Since Roblox provides no tooling, that I’m aware of, to find surfaces (walkable or otherwise) then it’s necessary to create a tool to do this.
Spatial Mapping:
One of the biggest challenges with this technique, and really any pathfinding is spatial mapping.
One technique that comes to mind for spatial mapping is to employ the use of an Octree where with each section of the octree we scan for parts and terrain, if we hit a part or terrain then we subdivide the octree and repeat the test until we reach the smallest child octree size (1 stud perhaps) or the space is empty. We can ignore any empty sections since those should be air, and our zombies only really need to know about surfaces. This will leave us with a cubical representation of the space occupied by parts and terrain. See:
This is a nice first step, but we don’t really care about area inside of parts and terrain, we only care about the surfaces. So the next step is to remove any cells that lie within some Y threshold beneath another cell. See:
*This scene is a 512x512x512 volume with cells 2x2x2 and takes < 2 seconds to generate (parts included).
The next step would be to find connections between these cells, I haven’t given this part a ton of thought yet, if I’m being honest. But my initial thought here is that looking at adjacent cells and comparing their height differences is a good place to start. For example, if one cell is on top of a wall and an adjacent cell is on the ground then we might want a connection going in one direction.

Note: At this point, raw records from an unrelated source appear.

-- pv_equiv track=rewrite | github.com/thaisribeiro/text_summarizer_api | src/api/services/summarization_service.py | handle_sentences
-- ===== SOURCE A (Python) =====
-- def handle_sentences(frequences_word, sentences):
--     frequences_sentence = dict()
--     for sentence in sentences:
--         for word, freq in frequences_word.items():
--             if word in sentence:
--                 if sentence in frequences_sentence:
--                     frequences_sentence[sentence] += freq
--                 else:
--                     frequences_sentence[sentence] = freq
--
--     return frequences_sentence
-- ===== SOURCE B (Python) =====
-- def handle_sentences(frequences_word, sentences):
--     counts = {}
--     for s in sentences:
--         counts[s] = counts.get(s, 0) + 1
--     result = {}
--     for sentence in counts:
--         matched = [freq for word, freq in frequences_word.items() if word in sentence]
--         if matched:
--             result[sentence] = sum(matched) * counts[sentence]
--     return result
-- ===== Notes on version B (the rewrite author's own statement) =====
-- stated objective: alternative
-- what changed: Instead of A's per-occurrence nested loop that mutates the result dict word by word, B first counts sentence multiplicities in one pass, then for each distinct sentence computes the matched-frequency sum once and multiplies it by the multiplicity.
import Mathlib
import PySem

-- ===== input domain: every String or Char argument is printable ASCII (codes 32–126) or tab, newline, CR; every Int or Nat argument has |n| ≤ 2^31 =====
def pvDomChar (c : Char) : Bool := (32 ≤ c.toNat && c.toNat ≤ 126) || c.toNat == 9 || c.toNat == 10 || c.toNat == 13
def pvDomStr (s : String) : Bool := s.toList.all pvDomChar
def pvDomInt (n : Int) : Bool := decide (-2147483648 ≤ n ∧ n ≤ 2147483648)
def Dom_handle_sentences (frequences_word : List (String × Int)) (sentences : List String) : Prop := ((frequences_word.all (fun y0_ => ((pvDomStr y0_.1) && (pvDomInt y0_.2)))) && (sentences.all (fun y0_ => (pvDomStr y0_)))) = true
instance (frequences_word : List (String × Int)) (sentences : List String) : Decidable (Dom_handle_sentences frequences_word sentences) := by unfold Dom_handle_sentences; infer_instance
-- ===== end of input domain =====

-- B replaces A's per-occurrence accumulation by one counting pass over the sentences plus a single
-- matched-frequency sum per distinct sentence, multiplied by its multiplicity (alternative decomposition).


-- ===== PORT A =====
def handle_sentences (frequences_word : List (String × Int)) (sentences : List String) : List (String × Int) :=
  let items := (PySem.Dict.ofList frequences_word).items
  let frequences_sentence : PySem.Dict String Int :=
    sentences.foldl (fun fs sentence =>
      items.foldl (fun fs wf =>
        if PySem.Str.isIn wf.1 sentence then
          if fs.contains sentence then
            fs.insert sentence (fs.getD sentence 0 + wf.2)
          else
            fs.insert sentence wf.2
        else fs) fs) PySem.Dict.empty
  frequences_sentence.items

-- ===== PORT B =====
def handle_sentences_alt (frequences_word : List (String × Int)) (sentences : List String) : List (String × Int) :=
  let counts : PySem.Dict String Int :=
    sentences.foldl (fun d s => d.insert s (d.getD s 0 + 1)) PySem.Dict.empty
  let items := (PySem.Dict.ofList frequences_word).items
  let result : PySem.Dict String Int :=
    counts.keys.foldl (fun r sentence =>
      let matched := (items.filter (fun wf => PySem.Str.isIn wf.1 sentence)).map (·.2)
      if matched ≠ [] then r.insert sentence (matched.sum * counts.getD sentence 0) else r)
      PySem.Dict.empty
  result.items

-- ===== PRECONDITION & SPEC =====
def Spec_handle_sentences (frequences_word : List (String × Int)) (sentences : List String) (out : List (String × Int)) : Prop := out = handle_sentences_alt frequences_word sentences
instance (frequences_word : List (String × Int)) (sentences : List String) (out : List (String × Int)) : Decidable (Spec_handle_sentences frequences_word sentences out) := by unfold Spec_handle_sentences; infer_instance

-- ===== CLAIM (what is proved, stated in full; the proofs are below) =====
def Claim_equal_handle_sentences : Prop := ∀ (frequences_word : List (String × Int)) (sentences : List String), Dom_handle_sentences frequences_word sentences → Spec_handle_sentences frequences_word sentences (handle_sentences frequences_word sentences)

-- ===== LEMMAS AND PROOFS =====
-- matched-frequency sum of a word list over a sentence, and "some word matches"
def pvTotal (ws : List (String × Int)) (s : String) : Int :=
  ((ws.filter (fun wf => PySem.Str.isIn wf.1 s)).map (·.2)).sum

def pvHasM (ws : List (String × Int)) (s : String) : Bool :=
  decide ((ws.filter (fun wf => PySem.Str.isIn wf.1 s)).map (·.2) ≠ [])

theorem pv_inner (ws : List (String × Int)) (s : String) (d : PySem.Dict String Int) :
    ws.foldl (fun fs wf =>
      if PySem.Str.isIn wf.1 s then
        if fs.contains s then fs.insert s (fs.getD s 0 + wf.2) else fs.insert s wf.2
      else fs) d
    = if pvHasM ws s then d.insert s (d.getD s 0 + pvTotal ws s) else d := by
  induction ws generalizing d with
  | nil => simp [pvHasM]
  | cons wf rest ih =>
    rw [List.foldl_cons, ih]
    by_cases h : PySem.Str.isIn wf.1 s = true
    · have hd : (if PySem.Str.isIn wf.1 s = true then
          (if d.contains s = true then d.insert s (d.getD s 0 + wf.2) else d.insert s wf.2) else d)
          = d.insert s (d.getD s 0 + wf.2) := by
        rw [if_pos h]
        by_cases hc : d.contains s = true
        · rw [if_pos hc]
        · simp only [Bool.not_eq_true] at hc
          rw [if_neg (by simp [hc]), PySem.Dict.getD_of_not_contains (h := hc), zero_add]
      have h' : PySem.Chars.isIn wf.1.toList s.toList = true := by simpa using h
      have hHM : pvHasM (wf :: rest) s = true := by simp [pvHasM, h']
      have hT : pvTotal (wf :: rest) s = wf.2 + pvTotal rest s := by
        simp [pvTotal, h']
      rw [hd, hHM, if_pos rfl, hT]
      by_cases hr : pvHasM rest s = true
      · rw [if_pos hr, PySem.Dict.getD_insert_self, PySem.Dict.insert_insert_self, add_assoc]
      · rw [if_neg hr]
        have ht : pvTotal rest s = 0 := by
          have h0 : (rest.filter (fun wf => PySem.Str.isIn wf.1 s)).map (·.2) = [] := by
            simpa [pvHasM] using hr
          unfold pvTotal
          rw [h0]; rfl
        rw [ht, add_zero]
    · simp only [Bool.not_eq_true] at h
      have h' : PySem.Chars.isIn wf.1.toList s.toList = false := by simpa using h
      have hd : (if PySem.Str.isIn wf.1 s = true then
          (if d.contains s = true then d.insert s (d.getD s 0 + wf.2) else d.insert s wf.2) else d)
          = d := by rw [if_neg (by simp [h'])]
      have hHM : pvHasM (wf :: rest) s = pvHasM rest s := by simp [pvHasM, h']
      have hT : pvTotal (wf :: rest) s = pvTotal rest s := by simp [pvTotal, h']
      rw [hd, hHM, hT]

theorem pv_wfold_getD (t : String → Int) (m : List String) (d : PySem.Dict String Int) (v : String) :
    (m.foldl (fun d s => d.insert s (d.getD s 0 + t s)) d).getD v 0
      = d.getD v 0 + (m.count v : Int) * t v := by
  induction m generalizing d with
  | nil => simp
  | cons s rest ih =>
    rw [List.foldl_cons, ih, PySem.Dict.getD_insert]
    by_cases hv : v = s
    · subst hv; simp; ring_nf
    · rw [if_neg hv]
      have hv' : ¬ s = v := fun h => hv h.symm
      have hcnt : (s :: rest).count v = rest.count v := by simp [hv']
      rw [hcnt]

theorem pv_wfold_items (t : String → Int) (m : List String) :
    ((m.foldl (fun d s => d.insert s (d.getD s 0 + t s)) (PySem.Dict.empty : PySem.Dict String Int)).items)
      = (PySem.Set.ofList m).map (fun s => (s, (m.count s : Int) * t s)) := by
  induction m using List.reverseRecOn with
  | nil => rfl
  | append_singleton m x ih =>
    rw [List.foldl_append, List.foldl_cons, List.foldl_nil]
    have hkeys : (m.foldl (fun d s => d.insert s (d.getD s 0 + t s)) (PySem.Dict.empty : PySem.Dict String Int)).keys
        = PySem.Set.ofList m := by
      rw [PySem.Dict.keys_foldl_insert]
      simp [PySem.Set.update_nil_left, PySem.Dict.keys_empty]
    have hg : (m.foldl (fun d s => d.insert s (d.getD s 0 + t s)) (PySem.Dict.empty : PySem.Dict String Int)).getD x 0
        = (m.count x : Int) * t x := by
      rw [pv_wfold_getD]; simp
    by_cases hx : x ∈ m
    · have hc : (m.foldl (fun d s => d.insert s (d.getD s 0 + t s)) (PySem.Dict.empty : PySem.Dict String Int)).contains x = true := by
        rw [PySem.Dict.contains_iff_mem_keys, hkeys]
        exact (PySem.Set.mem_ofList _ _).2 hx
      rw [PySem.Dict.items_insert_of_contains _ _ hc, ih, List.map_map,
        PySem.Set.ofList_append_singleton, PySem.Set.add_of_mem ((PySem.Set.mem_ofList _ _).2 hx)]
      apply List.map_congr_left
      intro a ha
      by_cases hax : a = x
      · subst hax
        simp only [Function.comp_apply, beq_self_eq_true, if_pos]
        rw [hg]
        have hcnt : (m ++ [a]).count a = m.count a + 1 := by simp
        rw [hcnt]; push_cast; ring_nf
      · simp only [Function.comp_apply]
        rw [if_neg (by simpa using hax)]
        have hcnt : (m ++ [x]).count a = m.count a := by
          have h0 : List.count a [x] = 0 := List.count_eq_zero.2 (by simp [hax])
          simp [List.count_append, h0]
        rw [hcnt]
    · have hc : (m.foldl (fun d s => d.insert s (d.getD s 0 + t s)) (PySem.Dict.empty : PySem.Dict String Int)).contains x = false := by
        rw [← Bool.not_eq_true, PySem.Dict.contains_iff_mem_keys, hkeys]
        simpa [PySem.Set.mem_ofList] using hx
      rw [PySem.Dict.items_insert_of_not_contains _ _ hc, ih,
        PySem.Set.ofList_append_singleton, PySem.Set.add_of_not_mem (by simpa [PySem.Set.mem_ofList] using hx),
        List.map_append]
      congr 1
      · apply List.map_congr_left
        intro a ha
        have hax : a ≠ x := by rintro rfl; exact hx ((PySem.Set.mem_ofList _ _).1 ha)
        have hcnt : (m ++ [x]).count a = m.count a := by
          have h0 : List.count a [x] = 0 := List.count_eq_zero.2 (by simp [hax])
          simp [List.count_append, h0]
        rw [hcnt]
      · rw [hg]
        have h0 : m.count x = 0 := List.count_eq_zero.2 hx
        simp [h0]

theorem pv_ofList_filter (l : List String) (p : String → Bool) :
    PySem.Set.ofList (l.filter p) = (PySem.Set.ofList l).filter p := by
  induction l using List.reverseRecOn with
  | nil => rfl
  | append_singleton l x ih =>
    rw [List.filter_append, PySem.Set.ofList_append_singleton]
    by_cases hp : p x = true
    · have h1 : List.filter p [x] = [x] := by simp [hp]
      rw [h1, PySem.Set.ofList_append_singleton, ih]
      by_cases hx : x ∈ l
      · have hx1 : x ∈ PySem.Set.ofList l := (PySem.Set.mem_ofList _ _).2 hx
        have hx2 : x ∈ (PySem.Set.ofList l).filter p := List.mem_filter.2 ⟨hx1, hp⟩
        rw [PySem.Set.add_of_mem hx2, PySem.Set.add_of_mem hx1]
      · have hx1 : x ∉ PySem.Set.ofList l := by simpa [PySem.Set.mem_ofList] using hx
        have hx2 : x ∉ (PySem.Set.ofList l).filter p := fun hm => hx1 (List.mem_filter.1 hm).1
        rw [PySem.Set.add_of_not_mem hx2, PySem.Set.add_of_not_mem hx1, List.filter_append, h1]
    · have h1 : List.filter p [x] = [] := by simp [hp]
      rw [h1, List.append_nil, ih]
      by_cases hx : x ∈ l
      · have hx1 : x ∈ PySem.Set.ofList l := (PySem.Set.mem_ofList _ _).2 hx
        rw [PySem.Set.add_of_mem hx1]
      · have hx1 : x ∉ PySem.Set.ofList l := by simpa [PySem.Set.mem_ofList] using hx
        rw [PySem.Set.add_of_not_mem hx1, List.filter_append, h1, List.append_nil]

-- the whole equality, as a plain lemma
theorem pv_main (fw : List (String × Int)) (sentences : List String) :
    handle_sentences fw sentences = handle_sentences_alt fw sentences := by
  simp only [handle_sentences, handle_sentences_alt]
  rw [PySem.Dict.foldl_insert_getD_add_one_eq_counter, PySem.Dict.keys_counter]
  set ws := (PySem.Dict.ofList fw).items with hws
  -- A side: inner fold in closed form, then as a filtered weighted fold
  rw [PySem.List.foldl_congr_mem sentences _
    (fun fs sentence => if pvHasM ws sentence then fs.insert sentence (fs.getD sentence 0 + pvTotal ws sentence) else fs)
    PySem.Dict.empty (fun fs x _ => pv_inner ws x fs)]
  rw [← List.foldl_filter, pv_wfold_items (pvTotal ws) (sentences.filter (pvHasM ws)), pv_ofList_filter]
  -- B side: rewrite step, then as a filtered fresh-insert fold
  rw [PySem.List.foldl_congr_mem (PySem.Set.ofList sentences) _
    (fun r sentence => if pvHasM ws sentence then r.insert sentence (pvTotal ws sentence * ((PySem.Dict.counter sentences).getD sentence 0)) else r)
    PySem.Dict.empty ?_]
  · rw [← List.foldl_filter,
      PySem.Dict.items_foldl_insert_fresh _ (fun s => s)
        (fun s => pvTotal ws s * ((PySem.Dict.counter sentences).getD s 0)) PySem.Dict.empty
        (fun a _ => PySem.Dict.contains_empty a)
        (by simpa using ((PySem.Set.nodup_ofList sentences).filter (pvHasM ws)))]
    simp only [show (PySem.Dict.empty : PySem.Dict String Int).items = [] from rfl, List.nil_append]
    apply List.map_congr_left
    intro s hs
    have hp : pvHasM ws s = true := (List.mem_filter.1 hs).2
    rw [List.count_filter hp, PySem.Dict.getD_counter, mul_comm]
  · intro r s _
    by_cases hm : (ws.filter (fun wf => PySem.Str.isIn wf.1 s)).map (·.2) = []
    · have h0 : ¬ (pvHasM ws s = true) := by
        unfold pvHasM
        simp only [decide_eq_true_eq, ne_eq, Decidable.not_not]
        exact hm
      beta_reduce
      rw [if_neg (not_not_intro hm), if_neg h0]
    · have h1 : pvHasM ws s = true := by
        unfold pvHasM
        simp only [decide_eq_true_eq, ne_eq]
        exact hm
      beta_reduce
      rw [if_pos hm, if_pos h1]
      rfl

-- ===== VERDICT (by name: the statement is the Claim_ definition above) =====
theorem handle_sentences_spec : Claim_equal_handle_sentences := by
  intro frequences_word sentences _
  unfold Spec_handle_sentences
  exact pv_main frequences_word sentences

After that the next step would be to find connections between adjacent grids in the top level octree, this will be useful later for optimizing the pathfinder. Additionally we should record a link between the adjacent cells in the connected grids.

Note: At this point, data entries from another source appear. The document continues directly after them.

-- pv_equiv track=rewrite | github.com/LucasConde22/TPs-TDA | Guías/PD/14.py | lunatico
-- ===== SOURCE A (Python) =====
-- def lunatico(ganancias):
--     if len(ganancias) == 0:
--         return []
--     if len(ganancias) == 1:
--         return [0]
--     if len(ganancias) == 2:
--         return [0] if ganancias[0] >= ganancias[1] else [1]
--
--     sol1 = obtener_ganancias(0, len(ganancias) - 1, ganancias)
--     sol2 = obtener_ganancias(1, len(ganancias), ganancias)
--     if sol1[-1] >= sol2[-1]:
--         sol, offset = sol1, 0
--     else:
--         sol, offset = sol2, 1
--
--     casas, restante, i = [], sol[-1], len(sol) - 1
--     while restante != 0:
--         if sol[i] == sol[i - 1]:
--             i -= 1
--             continue
--
--         casas.append(i + offset)
--         restante -= ganancias[i + offset]
--         i -= 2
--
--     return casas[::-1]
--
-- def obtener_ganancias(ini, fin, ganancias):
--     ante_anterior, anterior, sol = 0, 0, []
--     for i in range(ini, fin):
--         sol.append(max(ante_anterior + ganancias[i], anterior))
--         ante_anterior, anterior = anterior, sol[-1]
--     return sol
-- ===== SOURCE B (Python) =====
-- def lunatico(ganancias):
--     n = len(ganancias)
--     if n == 0:
--         return []
--     if n == 1:
--         return [0]
--     if n == 2:
--         return [0] if ganancias[0] >= ganancias[1] else [1]
--
--     def mejor(ini, fin):
--         # forward DP carrying the chosen indices alongside the value;
--         # the indices are kept as shared (index, rest) chains, newest first
--         prev_val, cur_val = 0, 0
--         prev_node, cur_node = None, None
--         for i in range(ini, fin):
--             cand = prev_val + ganancias[i]
--             if cand > cur_val:
--                 prev_val, cur_val, prev_node, cur_node = cur_val, cand, cur_node, (i, prev_node)
--             else:
--                 prev_val, prev_node = cur_val, cur_node
--         out = []
--         while cur_node is not None:
--             out.append(cur_node[0])
--             cur_node = cur_node[1]
--         out.reverse()
--         return cur_val, out
--
--     v1, l1 = mejor(0, n - 1)
--     v2, l2 = mejor(1, n)
--     return l1 if v1 >= v2 else l2
-- ===== Notes on version B (the rewrite author's own statement) =====
-- stated objective: simpler
-- what changed: B carries the chosen indices forward through each linear DP as shared (index, rest) chains (take a house when two-back value + gain strictly beats the one-back value), so A's value table and its backward reconstruction pass disappear; dropping the table and second pass is the constant-factor speedup.
-- crash fix: On lists of length >= 3 whose case-1 DP table is a positive constant that wins the case choice (first gain positive, second gain and every case-2 alternative no better, middle gains nonpositive), A's reconstruction skips past index 0 into Python's negative indices and raises IndexError; B returns the singleton list holding index 0 there. — e.g. on lunatico([2, 1, 0, 0]): A raises IndexError, B returns [0]
import Mathlib
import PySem
-- pv_equiv track=rewrite | github.com/dolly843433/AST | new_app/utils.py | separate_conditions
-- ===== SOURCE A (Python) =====
-- def separate_conditions(condition):
--     # Define the logical operators
--     logical_operators = ['AND', 'OR']
--
--     # Split the condition into parts based on the operators
--     parts = []
--     current_part = ''
--     in_parentheses = 0
--
--     for char in condition:
--         if char == '(':
--             in_parentheses += 1
--         elif char == ')':
--             in_parentheses -= 1
--
--         current_part += char
--
--         # Check if we reached the end of a part (considering parentheses)
--         if in_parentheses == 0 and any(op in current_part for op in logical_operators):
--             if any(current_part.strip().endswith(op) for op in logical_operators):
--                 parts.extend(current_part.strip().rsplit(' ',1))
--             else:
--                 parts.append(current_part.strip())
--             current_part = ''
--
--     # Add the last part if there's any remaining
--     if current_part:
--         parts.append(current_part.strip())
--
--     if len(parts) == 1 and parts[0] == condition and any(ops in condition for ops in logical_operators):
--         return separate_conditions(condition[1:-1])
--     return parts
-- ===== SOURCE B (Python) =====
-- def separate_conditions(condition):
--     # Single pass per scan: the "current part contains AND/OR" test is maintained
--     # incrementally as a flag (checking only the last 2-3 chars) instead of
--     # rescanning the growing current part with `op in current_part` at every char,
--     # and the tail recursion on condition[1:-1] becomes a loop.
--     while True:
--         parts = []
--         buf = []
--         depth = 0
--         has_op = False
--         seen_op = False
--         for ch in condition:
--             if ch == '(':
--                 depth += 1
--             elif ch == ')':
--                 depth -= 1
--             buf.append(ch)
--             if not has_op and (buf[-3:] == ['A', 'N', 'D'] or buf[-2:] == ['O', 'R']):
--                 has_op = True
--                 seen_op = True
--             if depth == 0 and has_op:
--                 seg = ''.join(buf).strip()
--                 if seg.endswith('AND') or seg.endswith('OR'):
--                     i = seg.rfind(' ')
--                     if i == -1:
--                         parts.append(seg)
--                     else:
--                         parts.append(seg[:i])
--                         parts.append(seg[i + 1:])
--                 else:
--                     parts.append(seg)
--                 buf = []
--                 has_op = False
--         if buf:
--             parts.append(''.join(buf).strip())
--         if len(parts) == 1 and parts[0] == condition and seen_op:
--             condition = condition[1:-1]
--         else:
--             return parts
-- ===== Notes on version B (the rewrite author's own statement) =====
-- stated objective: faster
-- what changed: B maintains the contains-an-operator test for the current part as an incrementally updated flag that inspects only the last 2-3 characters appended, instead of rescanning the whole growing current part at every character, and turns the tail recursion on condition[1:-1] into a loop.
import Mathlib
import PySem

Additionally, we can make this spatial map dynamic thanks, again, to the octree data structure. It’s really easy to determine what parts of the spatial map need to be reevaluated given the position and volume of any change that might occur, although this isn’t something we want to do in constant time, it should be fairly quick to update.
Pathfinding:
The Goal-Based Vector Field Pathfinding algorithm requires that we evaluate a whole grid each time we want to find a path to a point, and that there exists a version of the flow field grid for each goal. Obviously we don’t want to evaluate every grid cell on the surface of a 16,000x16,000 stud map, so we need a solution to cut down on the number of grids we need to evaluate.
So the next step is to do some lower fidelity pathfinding. One of the really great things about the octree spatial map is that now we have a really big grid, perhaps 512x512x512 studs per cell, that we can do some pathfinding on. We can employ the classic A* technique on these top-level octrees to find the sections we actually want to evaluate the grids for. Consider worst case on a 16k x 16k map with 512x512 grid the number of possible grids that need to be updated would be ~50. I’m never going to pathfind that far, maybe 1000 studs at most so that would narrow the evaluation grid down to ~2 (more in some cases where there exists no connection between “adjacent” grids).
This is a huge optimization taking us from needing to update ~980 grids to ~2 grids.
Finally, the last step that comes to mind is to actually perform the Goal-Based Vector Field Pathfinding algorithm, the only difference is that your implementation would need to traverse multiple grids, thanks to the step we performed earlier where we recorded links between the adjacent cells between grids this should be somewhat trivial.